Organize ‘Sweep-Off’

About 500 residents of the area gathered in the Wiltern Theater parking lot at Wilshire and Western to take part in a “sweep-off” organized by the Wilshire Center Community Involvement Assn., a nonprofit beautification group.

Divided into four teams, the volunteers picked up trash on 6th, 7th and 8th streets and Wilshire Boulevard from Western Avenue to Hoover Street, using 500 brooms and rakes donated by Assemblyman Mike Roos (D-Los Angeles). They included youngsters wearing “Trash Busters” T-shirts, teen-age Explorer Scouts and members of 20 Korean-American community organizations. The largest contingent, 300 members, came from the Korean-American Senior Citizens Assn.

“The idea behind (this event) is to get the community together and show we can work toward a common goal,” said Frank Foster of the Wilshire Center group, which plans to follow up with a tree-planting day and a “paint-off” to cover graffiti.
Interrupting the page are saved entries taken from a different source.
-- final accumulator of B, pointwise
theorem acc_getD (w : Nat) (ps : List String) (acc : List Bool) (hlen : acc.length = w) :
    ∀ i, (ps.foldl (fun acc p =>
        (p.toList.take w).zipIdx.foldl (fun acc ci =>
          acc.set ci.2 (acc.getD ci.2 false ^^ (ci.1 == '1'))) acc) acc).getD i false
      = (acc.getD i false ^^ ps.foldl (fun b p => b ^^ ((p.toList.take w).getD i '0' == '1')) false) := by
  induction ps generalizing acc with
  | nil => intro i; simp
  | cons p t ih =>
      intro i
      simp only [List.foldl_cons]
      have hrow : (0 : Nat) + (p.toList.take w).length ≤ acc.length := by
        simp [hlen]
      have hlen2 : ((p.toList.take w).zipIdx.foldl (fun acc ci =>
          acc.set ci.2 (acc.getD ci.2 false ^^ (ci.1 == '1'))) acc).length = w := by
        rw [row_length]; exact hlen
      rw [ih _ hlen2 i, row_getD (p.toList.take w) 0 acc hrow i]
      rw [foldl_xor_shift (fun q => ((q.toList.take w).getD i '0' == '1')) t
        (false ^^ ((p.toList.take w).getD i '0' == '1'))]
      simp [Bool.xor_assoc]

theorem acc_length (w : Nat) (ps : List String) (acc : List Bool) :
    (ps.foldl (fun acc p =>
        (p.toList.take w).zipIdx.foldl (fun acc ci =>
          acc.set ci.2 (acc.getD ci.2 false ^^ (ci.1 == '1'))) acc) acc).length = acc.length := by
  induction ps generalizing acc with
  | nil => simp
  | cons p t ih =>
      simp only [List.foldl_cons]
      rw [ih, row_length]

theorem take_bit (w i : Nat) (hi : i < w) (p : String) :
    ((p.toList.take w).getD i '0' == '1') = bitOf p i := by
  unfold bitOf
  congr 1
  rw [List.getD_eq_getElem?_getD, List.getD_eq_getElem?_getD, List.getElem?_take]
  simp [hi]

-- B's accumulator as an explicit column map
theorem acc_eq (w : Nat) (ps : List String) :
    ps.foldl (fun acc p =>
        (p.toList.take w).zipIdx.foldl (fun acc ci =>
          acc.set ci.2 (acc.getD ci.2 false ^^ (ci.1 == '1'))) acc) (List.replicate w false)
      = (List.range w).map (fun i => colPar ps i) := by
  apply List.ext_getElem
  · rw [acc_length]; simp
  · intro i h1 h2
    have hiw : i < w := by rw [acc_length] at h1; simpa using h1
    rw [← List.getD_eq_getElem _ false h1]
    rw [acc_getD w ps (List.replicate w false) (by simp) i]
    have hrep : (List.replicate w false).getD i false = false := by
      rw [List.getD_eq_getElem?_getD]; simp [hiw]
    rw [hrep]
    have hfun : (fun (b : Bool) (p : String) => b ^^ ((p.toList.take w).getD i '0' == '1'))
        = fun (b : Bool) (p : String) => b ^^ bitOf p i := by
      funext b q; rw [take_bit w i hiw]
    simp only [Bool.false_xor, hfun]
    simp [colPar]

-- parity of a 0/1 count
theorem countP_parity {α : Type} (P : α → Bool) (ps : List α) :
    ps.foldl (fun b p => b ^^ P p) false = decide (ps.countP P % 2 = 1) := by
  induction ps with
  | nil => simp
  | cons p t ih =>
      simp only [List.foldl_cons, List.countP_cons]
      rw [foldl_xor_shift, ih]
      cases hP : P p
      · simp
      · simp only [Bool.true_xor]
        rcases Nat.mod_two_eq_zero_or_one (t.countP P) with h | h <;>
          simp [Nat.add_mod, h]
At Horace Mann Junior High School in South-Central Los Angeles, about 50 students and residents gathered to hoe weeds, sweep sidewalks and remove graffiti along Western Avenue between Florence Avenue and 69th Street.

Led by Principal

“We want to keep this a place we can be proud of,” said Principal Marguerite LaMotte, who founded the Horace Mann Florence Western Community Committee to promote cooperation among the area’s youth, businesses and residents.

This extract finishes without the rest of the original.